Appeal court overturns judgment due to expert bias
A recent Court of Appeal for Ontario decision serves as an important reminder of the need for impartiality when it comes to expert evidence.
In Parliament v. Conley, the court overturned the jury’s verdict in favour of the defendants and ordered a new trial. The court found that the defendant doctors’ expert “gave evidence that went far beyond the scope of his expertise, failed to demonstrate impartiality, and usurped the jury’s proper role in opining on core credibility and factual questions,” including what the doctors had told the plaintiff’s mother and whether she had followed the advice she was given.
Daniela Pacheco, a lawyer at Neinstein Medical Malpractice Lawyers, calls the decision significant from a plaintiff medical malpractice perspective as they “often come across situations where it’s a he said/she said or she said/she said.”
"It’s a very important reminder, given how often you will have these disputed accounts of what happened,” she says.
Physician-patient relationships are inherently private and they often occur outside the presence of witnesses. Unlike physician defendants, plaintiff patients usually do not take notes of encounters with their doctors. Given this, it can often difficult be difficult for a plaintiff to prove their version of events is true in she-said/he-said situations. The case of Parliament reminds experts, lawyers and judges that it is not an expert’s role to assess credibility or to decide who is telling the truth— their job is to give an opinion on what a physician (or other healthcare provider) should or should not do in a particular situation, in accordance with the standard of care.
“By allowing the expert to give opinions on who was telling the truth, the Court of Appeal said the judge failed in their ultimate gatekeeper function,” Pacheco says. “Part of a judge’s role during trial is to ensure the experts don’t go beyond what they’re supposed to be speaking to.”
The Parliament decision is also interesting in that the Court of Appeal allowed the appeal and ordered a new trial, despite the plaintiff not objecting to the expert’s evidence during the course of the trial. In civil cases, a failure to object to the admissibility of evidence during the course of a trial can be fatal on an appeal. The Court of Appeal, however, noted that it can "exercise its discretion to grant a new trial or other remedy” if it determines “that the errors alleged by the appellants were errors that constituted a substantial wrong or miscarriage of justice and that the interests of justice require granting relief.” The court felt this was just such a case.
“It appears the Court of Appeal wanted to emphasize the role judges play regardless of whether or not there’s an objection,” Pacheco says. “The judge has the responsibility in situations like this to take an active role in ensuring the evidence that goes to the jury is appropriate.”

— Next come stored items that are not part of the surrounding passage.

-- pv_equiv track=rewrite | github.com/hsjinde/Traing-phase-Enhancing-SPARQL-Query-Performance-With-Recurrent-Neural-Networks | AutotagTarget.py | GetSPO
-- ===== SOURCE A (Python) =====
-- def GetSPO(subquery):
--     temp = []
--     count = 0
--     subspo = subquery.split()
--     for i in range(len(subspo)):
--         if subspo[i] =="." or subspo[i] ==";":
--             continue
--         if "?" in subspo[i]:
--             delperiod = ''
--             for j in subspo[i]:
--                 if j != ".":
--                     delperiod = delperiod+j
--             temp.append(delperiod)
--             count +=1
--         else :
--             if count%3 == 0:
--                 temp.append("S")
--             if count%3 == 1:
--                     temp.append("P")
--             if count%3 == 2:
--                 temp.append("O")
--             count +=1
--     return temp
-- ===== SOURCE B (Python) =====
-- def GetSPO(subquery):
--     def go(tokens, labels):
--         if not tokens:
--             return []
--         t, rest = tokens[0], tokens[1:]
--         if t == "." or t == ";":
--             return go(rest, labels)
--         out = t.replace(".", "") if "?" in t else labels[0]
--         return [out] + go(rest, labels[1:] + labels[:1])
--     return go(subquery.split(), ["S", "P", "O"])
-- ===== Notes on version B (the rewrite author's own statement) =====
-- stated objective: simpler
-- what changed: Replaces A's iterative loop over token indices with a manually maintained modular counter and three sequential if-branches by a structural recursion over the token list that carries a rotating label list ['S','P','O'] (head = next tag, rotated after every emitted token), eliminating the counter and the mod-3 arithmetic entirely; the period-stripping character loop becomes str.replace.
import Mathlib
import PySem

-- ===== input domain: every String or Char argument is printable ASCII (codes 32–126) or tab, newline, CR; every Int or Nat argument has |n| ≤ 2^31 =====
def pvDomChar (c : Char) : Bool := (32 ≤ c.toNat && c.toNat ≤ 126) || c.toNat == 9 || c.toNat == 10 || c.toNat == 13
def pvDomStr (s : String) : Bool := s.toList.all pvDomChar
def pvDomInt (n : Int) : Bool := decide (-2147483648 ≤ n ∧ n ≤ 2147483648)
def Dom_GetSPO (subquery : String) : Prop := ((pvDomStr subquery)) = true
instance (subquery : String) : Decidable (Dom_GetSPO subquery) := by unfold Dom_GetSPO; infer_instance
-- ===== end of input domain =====

-- B replaces A's iterative counting loop (count % 3 with three sequential if-branches and a
-- hand-built delperiod string) by a structural recursion over the token list carrying a rotating
-- label list ["S","P","O"] — no counter at all (objective: simpler).


-- ===== PORT A =====
def GetSPO (subquery : String) : List String :=
  let subspo := PySem.Str.split₀ subquery
  ((PySem.List.pyRange 0 (subspo.length : Int) 1).foldl
    (fun (st : List String × Int) i =>
      let tok := PySem.List.pyGetD subspo i ""
      if tok == "." || tok == ";" then st
      else if PySem.Str.isIn "?" tok then
        let delperiod := tok.toList.foldl (fun acc j => if j != '.' then acc.push j else acc) ""
        (st.1 ++ [delperiod], st.2 + 1)
      else
        let t1 := if PySem.Int.mod st.2 3 == 0 then st.1 ++ ["S"] else st.1
        let t2 := if PySem.Int.mod st.2 3 == 1 then t1 ++ ["P"] else t1
        let t3 := if PySem.Int.mod st.2 3 == 2 then t2 ++ ["O"] else t2
        (t3, st.2 + 1))
    ([], 0)).1

-- ===== PORT B =====
-- recursive helper 'go' of Source B: consume the token list, rotating the label list on every
-- emitted token ('labels[0]' is ported as headD "" — go is only ever called with 3 labels)
def GetSPOgo : List String → List String → List String
  | [], _ => []
  | t :: rest, labels =>
    if t == "." || t == ";" then GetSPOgo rest labels
    else if PySem.Str.isIn "?" t then
      PySem.Str.replace t "." "" :: GetSPOgo rest (labels.drop 1 ++ labels.take 1)
    else
      labels.headD "" :: GetSPOgo rest (labels.drop 1 ++ labels.take 1)

def GetSPO_alt (subquery : String) : List String :=
  GetSPOgo (PySem.Str.split₀ subquery) ["S", "P", "O"]

-- ===== PRECONDITION & SPEC =====
def Spec_GetSPO (subquery : String) (out : List String) : Prop := out = GetSPO_alt subquery
instance (subquery : String) (out : List String) : Decidable (Spec_GetSPO subquery out) := by unfold Spec_GetSPO; infer_instance

-- ===== CLAIM (what is proved, stated in full; the proofs are below) =====
def Claim_equal_GetSPO : Prop := ∀ (subquery : String), Dom_GetSPO subquery → Spec_GetSPO subquery (GetSPO subquery)

-- ===== LEMMAS AND PROOFS =====

-- the label rotation of B as a function of A's counter value mod 3 (proof-only helper)
def rotLabels (m : Int) : List String :=
  if m == 0 then ["S", "P", "O"] else if m == 1 then ["P", "O", "S"] else ["O", "S", "P"]

-- A's character loop appends exactly the non-'.' characters
theorem foldl_push_toList (l : List Char) (s : String) :
    (l.foldl (fun acc j => if j != '.' then acc.push j else acc) s).toList
      = s.toList ++ l.filter (fun j => j != '.') := by
  induction l generalizing s with
  | nil => simp
  | cons c t ih =>
    rw [List.foldl_cons]
    by_cases h : c = '.'
    · subst h
      rw [if_neg (by simp), ih]
      simp
    · rw [if_pos (by simp [h]), ih]
      simp [h, String.toList_push]

-- single-char replace with "" is a filter
theorem replace_go_filter (fuel : Nat) (l acc : List Char) (h : l.length ≤ fuel) :
    PySem.Chars.replace.go ['.'] [] fuel l acc
      = acc.reverse ++ l.filter (fun j => j != '.') := by
  induction fuel generalizing l acc with
  | zero =>
    have : l = [] := by cases l <;> simp_all
    subst this; simp [PySem.Chars.replace.go]
  | succ n ih =>
    cases l with
    | nil => simp [PySem.Chars.replace.go]
    | cons c t =>
      by_cases h' : c = '.'
      · subst h'
        have hp : List.isPrefixOf ['.'] ('.' :: t) = true := by simp [List.isPrefixOf]
        simp only [PySem.Chars.replace.go, hp, if_pos, List.length_cons, List.length_nil,
          Nat.zero_add, List.drop_succ_cons, List.drop_zero, List.reverse_nil, List.nil_append]
        rw [ih t acc (by simpa using h)]
        simp only [List.filter_cons, bne_self_eq_false, Bool.false_eq_true, if_false]
      · have hp : List.isPrefixOf ['.'] (c :: t) = false := by
          simp only [List.isPrefixOf, Bool.and_eq_false_iff, beq_eq_false_iff_ne]
          exact Or.inl fun hh => h' hh.symm
        simp only [PySem.Chars.replace.go, hp, Bool.false_eq_true, if_false]
        rw [ih t (c :: acc) (by simpa using h)]
        simp [h']

-- A's delperiod loop computes B's tok.replace(".", "")
theorem delperiod_eq (tok : String) :
    tok.toList.foldl (fun acc j => if j != '.' then acc.push j else acc) ""
      = PySem.Str.replace tok "." "" := by
  apply String.toList_inj.mp
  rw [foldl_push_toList, PySem.Str.toList_replace]
  rw [show (".".toList) = ['.'] from rfl, show ("".toList) = ([] : List Char) from rfl]
  unfold PySem.Chars.replace
  rw [if_neg (by simp)]
  rw [replace_go_filter tok.toList.length tok.toList [] le_rfl]
  rfl

-- main loop invariant: A's fold from (acc, c) is acc ++ B's recursion with the labels rotated by c
theorem loop_eq (l : List String) (acc : List String) (c : Int) :
    (l.foldl
      (fun (st : List String × Int) tok =>
        if tok == "." || tok == ";" then st
        else if PySem.Str.isIn "?" tok then
          (st.1 ++ [tok.toList.foldl (fun acc j => if j != '.' then acc.push j else acc) ""], st.2 + 1)
        else
          ((if PySem.Int.mod st.2 3 == 2 then
              (if PySem.Int.mod st.2 3 == 1 then
                (if PySem.Int.mod st.2 3 == 0 then st.1 ++ ["S"] else st.1) ++ ["P"]
               else (if PySem.Int.mod st.2 3 == 0 then st.1 ++ ["S"] else st.1)) ++ ["O"]
            else
              (if PySem.Int.mod st.2 3 == 1 then
                (if PySem.Int.mod st.2 3 == 0 then st.1 ++ ["S"] else st.1) ++ ["P"]
               else (if PySem.Int.mod st.2 3 == 0 then st.1 ++ ["S"] else st.1))), st.2 + 1))
      (acc, c)).1
    = acc ++ GetSPOgo l (rotLabels (PySem.Int.mod c 3)) := by
  induction l generalizing acc c with
  | nil => simp [GetSPOgo]
  | cons tok rest ih =>
    have hmod : PySem.Int.mod c 3 = c % 3 := PySem.Int.mod_eq_emod_of_pos (by norm_num)
    have hmod1 : PySem.Int.mod (c + 1) 3 = (c + 1) % 3 := PySem.Int.mod_eq_emod_of_pos (by norm_num)
    have hc : c % 3 = 0 ∨ c % 3 = 1 ∨ c % 3 = 2 := by omega
    by_cases hskip : tok = "." ∨ tok = ";"
    · have h1 : (tok == "." || tok == ";") = true := by
        rcases hskip with h | h <;> simp [h]
      simp only [List.foldl_cons, if_pos, GetSPOgo, h1]
      exact ih acc c
    · rw [not_or] at hskip
      have h1 : (tok == "." || tok == ";") = false := by simp [hskip.1, hskip.2]
      have hrot : rotLabels (PySem.Int.mod (c + 1) 3)
          = (rotLabels (PySem.Int.mod c 3)).drop 1 ++ (rotLabels (PySem.Int.mod c 3)).take 1 := by
        rw [hmod, hmod1]
        rcases hc with h | h | h <;>
          · have h' : (c + 1) % 3 = (c % 3 + 1) % 3 := by omega
            rw [h', h]; rfl
      by_cases hq : PySem.Str.isIn "?" tok = true
      · simp only [List.foldl_cons, h1, Bool.false_eq_true, if_false, hq, if_pos, GetSPOgo]
        rw [ih, delperiod_eq, hrot]
        simp
      · have hq' : PySem.Str.isIn "?" tok = false := by simpa using hq
        simp only [List.foldl_cons, h1, Bool.false_eq_true, if_false, hq', GetSPOgo]
        rw [ih, hrot]
        have hhead : (if PySem.Int.mod c 3 == 2 then
              (if PySem.Int.mod c 3 == 1 then
                (if PySem.Int.mod c 3 == 0 then acc ++ ["S"] else acc) ++ ["P"]
               else (if PySem.Int.mod c 3 == 0 then acc ++ ["S"] else acc)) ++ ["O"]
            else
              (if PySem.Int.mod c 3 == 1 then
                (if PySem.Int.mod c 3 == 0 then acc ++ ["S"] else acc) ++ ["P"]
               else (if PySem.Int.mod c 3 == 0 then acc ++ ["S"] else acc)))
            = acc ++ [(rotLabels (PySem.Int.mod c 3)).headD ""] := by
          rw [hmod]
          rcases hc with h | h | h <;> simp [h, rotLabels]
        rw [hhead]
        simp

-- ===== VERDICT (by name: the statement is the Claim_ definition above) =====
theorem GetSPO_spec : Claim_equal_GetSPO := by
  intro subquery _
  unfold Spec_GetSPO GetSPO GetSPO_alt
  simp only []
  rw [PySem.List.foldl_pyRange_zero_pyGetD' (PySem.Str.split₀ subquery) ""
    (fun (st : List String × Int) tok =>
      if tok == "." || tok == ";" then st
      else if PySem.Str.isIn "?" tok then
        (st.1 ++ [tok.toList.foldl (fun acc j => if j != '.' then acc.push j else acc) ""], st.2 + 1)
      else
        ((if PySem.Int.mod st.2 3 == 2 then
            (if PySem.Int.mod st.2 3 == 1 then
              (if PySem.Int.mod st.2 3 == 0 then st.1 ++ ["S"] else st.1) ++ ["P"]
             else (if PySem.Int.mod st.2 3 == 0 then st.1 ++ ["S"] else st.1)) ++ ["O"]
          else
            (if PySem.Int.mod st.2 3 == 1 then
              (if PySem.Int.mod st.2 3 == 0 then st.1 ++ ["S"] else st.1) ++ ["P"]
             else (if PySem.Int.mod st.2 3 == 0 then st.1 ++ ["S"] else st.1))), st.2 + 1))
    ([], 0)]
  rw [loop_eq]
  rfl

Pacheco currently has a case similar to Parliament v. Conley where the physician says he told her client the risks of something, and her client says there was no such discussion. When you get an expert opinion on a case like that, Pacheco says the correct approach is to tell the expert to assume both scenarios. It’s key to “really break it down, because it’s not appropriate for the expert to take one side of the story and run with it.”
“In our society we give a lot of weight to what physicians say — and to experts in general, so this applies across the board — and it’s important to recognize just what it is they’re experts in. In this case they're experts in medicine, but they’re not experts in who is telling the truth.”